* **PROVIDED MATERIAL**
-- pv_equiv track=rewrite | github.com/uy-rrodriguez/phd_deft23_medhsake | run_bert_mcq_variable_choices.py | expand_answers
-- ===== SOURCE A (Python) =====
-- import itertools
--
-- def expand_answers(instance: dict) -> dict[str, str]:
--     choices = sorted(list(instance["answers"].keys()))
--     new_answers = {}
--     combinations = []
--     for i in range(1, len(choices) + 1):
--         combinations.extend(itertools.combinations(choices, i))
--     for comb in combinations:
--         comb = sorted(comb)
--         new_answers[" ".join(comb)] = "; ".join([
--             f"({letter}) {instance['answers'][letter]}"
--             for letter in comb
--         ])
--     return new_answers
-- ===== SOURCE B (Python) =====
-- def expand_answers(instance: dict) -> dict[str, str]:
--     answers = instance["answers"]
--     letters = sorted(answers.keys())
--
--     def fmt(c):
--         return f"({c}) {answers[c]}"
--
--     def pick(ls, k):
--         # (key, value) pairs for the size-k combinations of ls, in lexicographic order
--         if k == 0:
--             return [("", "")]
--         if not ls:
--             return []
--         c, rest = ls[0], ls[1:]
--         if k == 1:
--             here = [(c, fmt(c))]
--         else:
--             here = [(c + " " + key, fmt(c) + "; " + val)
--                     for key, val in pick(rest, k - 1)]
--         return here + pick(rest, k)
--
--     new_answers = {}
--     for k in range(1, len(letters) + 1):
--         for key, val in pick(letters, k):
--             new_answers[key] = val
--     return new_answers
-- ===== Notes on version B (the rewrite author's own statement) =====
-- stated objective: alternative
-- what changed: B drops itertools and the two-phase 'collect all combinations, then re-sort and format each via repeated dict lookups': a single recursion pick(letters, k) builds each subset's joined key and formatted value strings directly in the same order, so no combination tuples are materialised and no per-subset sort is done.
import Mathlib
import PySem

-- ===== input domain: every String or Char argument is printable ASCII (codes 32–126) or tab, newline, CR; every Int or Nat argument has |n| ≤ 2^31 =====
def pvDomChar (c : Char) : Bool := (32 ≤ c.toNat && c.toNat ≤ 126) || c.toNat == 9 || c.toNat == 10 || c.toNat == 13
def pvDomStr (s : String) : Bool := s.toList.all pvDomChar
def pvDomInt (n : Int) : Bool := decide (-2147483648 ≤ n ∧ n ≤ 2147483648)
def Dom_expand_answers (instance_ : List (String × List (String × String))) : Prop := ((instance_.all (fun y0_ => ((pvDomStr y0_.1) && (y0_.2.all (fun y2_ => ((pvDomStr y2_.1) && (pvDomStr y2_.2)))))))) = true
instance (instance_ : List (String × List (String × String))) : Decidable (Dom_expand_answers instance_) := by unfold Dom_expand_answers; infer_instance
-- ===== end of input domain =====

-- B replaces A's two-phase "materialise all itertools combinations, then re-sort each and format it via
-- repeated dict lookups" by one recursion that builds each subset's key and value strings directly
-- (same return value; objective: simpler/alternative decomposition).

-- ===== PORT A =====
-- itertools.combinations(choices, k): the library call, ported as the standard recursion that yields
-- the tuples in the same (lexicographic-by-index) order as itertools does; exact for k ≥ 0.
def pvCombA (k : Nat) (xs : List String) : List (List String) :=
  match k, xs with
  | 0, _ => [[]]
  | _ + 1, [] => []
  | k + 1, x :: rest => ((pvCombA k rest).map (fun c => x :: c)) ++ pvCombA (k + 1) rest

def expand_answers (instance_ : List (String × List (String × String))) : List (String × String) :=
  -- instance["answers"]: first-match lookup; the KeyError case (no "answers" key) is excluded by Pre_.
  let answers := ((PySem.Dict.mk instance_).get? "answers").getD []
  let choices := PySem.List.sorted ((PySem.Dict.mk answers).keys) (fun x => x)
  -- combinations = []; for i in range(1, len(choices)+1): combinations.extend(itertools.combinations(choices, i))
  let combinations := (PySem.List.pyRange 1 ((choices.length : Int) + 1) 1).foldl
      (fun acc i => acc ++ pvCombA i.toNat choices) []
  -- for comb in combinations: comb = sorted(comb); new_answers[" ".join(comb)] = "; ".join([...])
  (combinations.foldl (fun d comb0 =>
      let comb := PySem.List.sorted comb0 (fun x => x)
      d.insert (PySem.Str.join " " comb)
        (PySem.Str.join "; " (comb.map (fun letter =>
          "(" ++ letter ++ ") " ++ ((PySem.Dict.mk answers).get? letter).getD "")))
    ) PySem.Dict.empty).items

-- ===== PORT B =====
-- f"({c}) {answers[c]}" (the letter is always a key of answers, so the lookup succeeds)
def pvFmtB (answers : List (String × String)) (c : String) : String :=
  "(" ++ c ++ ") " ++ ((PySem.Dict.mk answers).get? c).getD ""

-- pick(ls, k): (key, value) pairs for the size-k combinations of ls, in lexicographic order
def pvPickB (answers : List (String × String)) (ls : List String) (k : Nat) : List (String × String) :=
  match k, ls with
  | 0, _ => [("", "")]
  | _ + 1, [] => []
  | 1, c :: rest => (c, pvFmtB answers c) :: pvPickB answers rest 1
  | k + 2, c :: rest =>
      ((pvPickB answers rest (k + 1)).map
        (fun p => (c ++ " " ++ p.1, pvFmtB answers c ++ "; " ++ p.2)))
      ++ pvPickB answers rest (k + 2)

def expand_answers_alt (instance_ : List (String × List (String × String))) : List (String × String) :=
  let answers := ((PySem.Dict.mk instance_).get? "answers").getD []
  let letters := PySem.List.sorted ((PySem.Dict.mk answers).keys) (fun x => x)
  ((PySem.List.pyRange 1 ((letters.length : Int) + 1) 1).foldl
      (fun d k => (pvPickB answers letters k.toNat).foldl (fun d p => d.insert p.1 p.2) d)
      PySem.Dict.empty).items

-- ===== PRECONDITION & SPEC =====
-- Pre_ excludes exactly the inputs with no "answers" key, on which the Python A raises KeyError.
def Pre_expand_answers (instance_ : List (String × List (String × String))) : Prop :=
  "answers" ∈ instance_.map Prod.fst
instance (instance_ : List (String × List (String × String))) : Decidable (Pre_expand_answers instance_) := by unfold Pre_expand_answers; infer_instance

def pvWitness_expand_answers : (List (String × List (String × String))) :=
  [("answers", [("a", "yes"), ("b", "no")])]

def Spec_expand_answers (instance_ : List (String × List (String × String))) (out : List (String × String)) : Prop := out = expand_answers_alt instance_
instance (instance_ : List (String × List (String × String))) (out : List (String × String)) : Decidable (Spec_expand_answers instance_ out) := by unfold Spec_expand_answers; infer_instance

-- ===== CLAIM (what is proved, stated in full; the proofs are below) =====
def Claim_equal_expand_answers : Prop := ∀ (instance_ : List (String × List (String × String))), Dom_expand_answers instance_ → Pre_expand_answers instance_ → Spec_expand_answers instance_ (expand_answers instance_)

-- ===== LEMMAS AND PROOFS =====

-- the (key, value) pair A computes for an (already sorted) combination c
def pvKV (answers : List (String × String)) (c : List String) : String × String :=
  (PySem.Str.join " " c, PySem.Str.join "; " (c.map (pvFmtB answers)))

theorem pvStrJoin_nil (sep : String) : PySem.Str.join sep [] = "" := by
  have h : (PySem.Str.join sep []).toList = ("" : String).toList := by
    simp [PySem.Str.toList_join, PySem.Chars.join_nil]
  exact String.toList_inj.mp h

theorem pvStrJoin_singleton (sep p : String) : PySem.Str.join sep [p] = p := by
  have h : (PySem.Str.join sep [p]).toList = p.toList := by
    simp [PySem.Str.toList_join, PySem.Chars.join_singleton]
  exact String.toList_inj.mp h

theorem pvStrJoin_cons (sep x : String) (c : List String) (hc : c ≠ []) :
    PySem.Str.join sep (x :: c) = x ++ sep ++ PySem.Str.join sep c := by
  obtain ⟨q, rest, rfl⟩ := List.exists_cons_of_ne_nil hc
  have h : (PySem.Str.join sep (x :: q :: rest)).toList = (x ++ sep ++ PySem.Str.join sep (q :: rest)).toList := by
    simp [PySem.Str.toList_join, PySem.Chars.join_cons_cons]
  exact String.toList_inj.mp h

theorem pvCombA_sublist (xs : List String) : ∀ k, ∀ c ∈ pvCombA k xs, c.Sublist xs := by
  induction xs with
  | nil =>
      intro k c hc
      cases k with
      | zero => simp [pvCombA] at hc; simp [hc]
      | succ k => simp [pvCombA] at hc
  | cons x rest ih =>
      intro k c hc
      cases k with
      | zero => simp [pvCombA] at hc; simp [hc]
      | succ k =>
          simp only [pvCombA, List.mem_append, List.mem_map] at hc
          rcases hc with ⟨c', hc', rfl⟩ | hc
          · exact List.Sublist.cons₂ x (ih k c' hc')
          · exact List.Sublist.cons x (ih (k + 1) c hc)

theorem pvCombA_ne_nil (xs : List String) : ∀ k, ∀ c ∈ pvCombA (k + 1) xs, c ≠ [] := by
  induction xs with
  | nil => intro k c hc; simp [pvCombA] at hc
  | cons x rest ih =>
      intro k c hc
      simp only [pvCombA, List.mem_append, List.mem_map] at hc
      rcases hc with ⟨c', _, rfl⟩ | hc
      · simp
      · exact ih k c hc

theorem pvPickB_eq_map (answers : List (String × String)) (xs : List String) :
    ∀ k, pvPickB answers xs k = (pvCombA k xs).map (pvKV answers) := by
  induction xs with
  | nil =>
      intro k
      cases k with
      | zero => simp [pvPickB, pvCombA, pvKV, pvStrJoin_nil]
      | succ k => simp [pvPickB, pvCombA]
  | cons x rest ih =>
      intro k
      match k with
      | 0 => simp [pvPickB, pvCombA, pvKV, pvStrJoin_nil]
      | 1 =>
          simp only [pvPickB, pvCombA, ih, List.map_cons,
            List.map_nil, List.cons_append, List.nil_append]
          congr 1
          simp [pvKV, pvStrJoin_singleton]
      | (k + 2) =>
          simp only [pvPickB, pvCombA, ih, List.map_append, List.map_map]
          congr 1
          apply List.map_congr_left
          intro c hc
          have hne : c ≠ [] := pvCombA_ne_nil rest k c hc
          simp only [Function.comp_apply, pvKV, List.map_cons]
          have hm : (c.map (pvFmtB answers)) ≠ [] := by
            intro h; exact hne (List.map_eq_nil_iff.mp h)
          rw [pvStrJoin_cons " " x c hne, pvStrJoin_cons "; " (pvFmtB answers x) _ hm]

theorem pvSorted_comb_eq (choices : List String) (hp : choices.Pairwise (· ≤ ·)) :
    ∀ k, ∀ c ∈ pvCombA k choices, PySem.List.sorted c (fun x => x) = c := by
  intro k c hc
  apply PySem.List.sorted_eq_self_of_pairwise
  exact List.Pairwise.sublist (pvCombA_sublist choices k c hc) hp

-- ===== VERDICT (by name: the statement is the Claim_ definition above) =====
theorem expand_answers_spec : Claim_equal_expand_answers := by
  intro instance_ _ _
  unfold Spec_expand_answers expand_answers expand_answers_alt
  dsimp only
  set answers := ((PySem.Dict.mk instance_).get? "answers").getD [] with hans
  set choices := PySem.List.sorted ((PySem.Dict.mk answers).keys) (fun x => x) with hch
  have hp : choices.Pairwise (fun a b => a ≤ b) :=
    PySem.List.sorted_pairwise ((PySem.Dict.mk answers).keys) (fun x => x)
  congr 1
  rw [PySem.List.foldl_append_eq_flatMap, List.nil_append, List.foldl_flatMap]
  apply PySem.List.foldl_congr_mem
  intro d i _
  rw [pvPickB_eq_map, List.foldl_map]
  apply PySem.List.foldl_congr_mem
  intro d' c hc
  rw [pvSorted_comb_eq choices hp i.toNat c hc]
  rfl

* **WHAT TO PRODUCE**
Reproduce, word for word and in full, only the lines above that start at the line with "def pvDomChar (c" and run through the line with "unfold Dom_expand_answers; infer_instance", both ends included.

* **ANSWER**
def pvDomChar (c : Char) : Bool := (32 ≤ c.toNat && c.toNat ≤ 126) || c.toNat == 9 || c.toNat == 10 || c.toNat == 13
def pvDomStr (s : String) : Bool := s.toList.all pvDomChar
def pvDomInt (n : Int) : Bool := decide (-2147483648 ≤ n ∧ n ≤ 2147483648)
def Dom_expand_answers (instance_ : List (String × List (String × String))) : Prop := ((instance_.all (fun y0_ => ((pvDomStr y0_.1) && (y0_.2.all (fun y2_ => ((pvDomStr y2_.1) && (pvDomStr y2_.2)))))))) = true
instance (instance_ : List (String × List (String × String))) : Decidable (Dom_expand_answers instance_) := by unfold Dom_expand_answers; infer_instance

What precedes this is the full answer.